The Blackfire Revelation (website)
Gold And Guns On 51
Southern Reconstruction Records
Wut? Two men, big music: The Blackfire Revelation are New Orleans metalheads without any metal mates, so they're doing all the riffin' they can while short on company. This five-track EP contains three ear-busting originals and a couple of covers, The Troggs' 'I Want You Right Now' and Blue Cheer's 'Second Time Around'.
Why? I'm not certain music like this needs a motive. It just exists to keep guitar sales up and basements full of scabby punks pissing their days away into a bucket marked 'excess'.
Gud? Oh heck yes, providing pop melodies aren't atop your requirements list. If growlin', booze-blued r'n'r jams are, then buy and blow your eardrums open.
Bubbles Three and a half this time, squire.
Dressy Bessy (website)
Transdreamer Records (website)
Wut?
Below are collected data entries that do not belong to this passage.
-- pv_equiv track=rewrite | github.com/mulosbron/EthNodeMap | local/api.py | os_match
-- ===== SOURCE A (Python) =====
-- def os_match(osFilterValue, markerOS):
--     match osFilterValue:
--         case 'linux':
--             return 'linux' in markerOS
--         case 'windows':
--             return 'windows' in markerOS
--         case 'macos':
--             return 'macos' in markerOS
--         case 'android':
--             return 'android' in markerOS
--         case 'freebsd':
--             return 'freebsd' in markerOS
--         case 'darwin':
--             return 'darwin' in markerOS
--         case 'other oss':
--             return all(
--                 keyword not in markerOS for keyword in ['linux', 'windows', 'macos', 'android', 'freebsd', 'darwin'])
--         case _:
--             return False
-- ===== SOURCE B (Python) =====
-- KEYWORDS = ['linux', 'windows', 'macos', 'android', 'freebsd', 'darwin']
--
-- def os_match(osFilterValue, markerOS):
--     # Analyse the marker first: which OS keywords does it mention?
--     detected = [k for k in KEYWORDS if k in markerOS]
--     if osFilterValue == 'other oss':
--         return not detected
--     return osFilterValue in detected
-- ===== Notes on version B (the rewrite author's own statement) =====
-- stated objective: alternative
-- what changed: Inverted the computation: instead of dispatching on the filter value and then running one hard-coded substring test per branch, B first scans markerOS once to build the list of OS keywords it contains, then answers every query by membership in (or emptiness of) that detected list.
import Mathlib
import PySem

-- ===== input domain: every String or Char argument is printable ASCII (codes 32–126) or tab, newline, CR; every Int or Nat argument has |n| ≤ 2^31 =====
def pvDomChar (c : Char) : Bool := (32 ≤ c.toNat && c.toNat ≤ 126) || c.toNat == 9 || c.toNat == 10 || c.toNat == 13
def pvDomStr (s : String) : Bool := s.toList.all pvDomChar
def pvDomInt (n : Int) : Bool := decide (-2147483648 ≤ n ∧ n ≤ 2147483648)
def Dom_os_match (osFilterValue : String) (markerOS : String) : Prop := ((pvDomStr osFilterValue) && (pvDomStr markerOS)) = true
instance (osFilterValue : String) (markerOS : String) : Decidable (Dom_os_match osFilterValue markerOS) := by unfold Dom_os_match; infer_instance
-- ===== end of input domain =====

-- B inverts the computation: it first builds the list of OS keywords detected in markerOS,
-- then answers by membership/emptiness of that list (objective: alternative, same cost).
-- ===== PORT A =====
def os_match (osFilterValue : String) (markerOS : String) : Bool :=
  if osFilterValue = "linux" then PySem.Str.isIn "linux" markerOS
  else if osFilterValue = "windows" then PySem.Str.isIn "windows" markerOS
  else if osFilterValue = "macos" then PySem.Str.isIn "macos" markerOS
  else if osFilterValue = "android" then PySem.Str.isIn "android" markerOS
  else if osFilterValue = "freebsd" then PySem.Str.isIn "freebsd" markerOS
  else if osFilterValue = "darwin" then PySem.Str.isIn "darwin" markerOS
  else if osFilterValue = "other oss" then
    (["linux", "windows", "macos", "android", "freebsd", "darwin"]).all
      (fun keyword => !PySem.Str.isIn keyword markerOS)
  else false

-- ===== PORT B =====
def pvKeywords : List String := ["linux", "windows", "macos", "android", "freebsd", "darwin"]

def os_match_alt (osFilterValue : String) (markerOS : String) : Bool :=
  let detected := pvKeywords.filter (fun k => PySem.Str.isIn k markerOS)
  if osFilterValue = "other oss" then detected.isEmpty
  else decide (osFilterValue ∈ detected)

-- ===== PRECONDITION & SPEC =====
def Spec_os_match (osFilterValue : String) (markerOS : String) (out : Bool) : Prop := out = os_match_alt osFilterValue markerOS
instance (osFilterValue : String) (markerOS : String) (out : Bool) : Decidable (Spec_os_match osFilterValue markerOS out) := by unfold Spec_os_match; infer_instance

-- ===== CLAIM (what is proved, stated in full; the proofs are below) =====
def Claim_equal_os_match : Prop := ∀ (osFilterValue : String) (markerOS : String), Dom_os_match osFilterValue markerOS → Spec_os_match osFilterValue markerOS (os_match osFilterValue markerOS)

-- ===== LEMMAS AND PROOFS =====
theorem pvFilterIsEmptyEqAll {α : Type} (p : α → Bool) (l : List α) :
    (l.filter p).isEmpty = l.all (fun a => !p a) := by
  induction l with
  | nil => rfl
  | cons a t ih => cases h : p a <;> simp [List.filter_cons, h, ih]


-- ===== VERDICT (by name: the statement is the Claim_ definition above) =====
theorem os_match_spec : Claim_equal_os_match := by
  intro f m _
  unfold Spec_os_match os_match os_match_alt
  split_ifs with h1 h2 h3 h4 h5 h6 h7 h8 <;>
    first
      | (rw [pvFilterIsEmptyEqAll]; rfl)
      | simp_all [List.mem_filter, pvKeywords]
Power-poppin' quartet from Denver whose hooks are peppered in stardust and silvery sparkles.
Why? 'Cause the kids need to dance, man, and these tunes demand such activity. Dressy Bessy's clean guitars and front gal Tammy Ealom's silken tones should see that asses are shifted with absolute abandonment (okay, albeit after a few jars). 'Side 2' and 'She Likes It' are quasi-retro rock-poppers guaranteed to deliver good times.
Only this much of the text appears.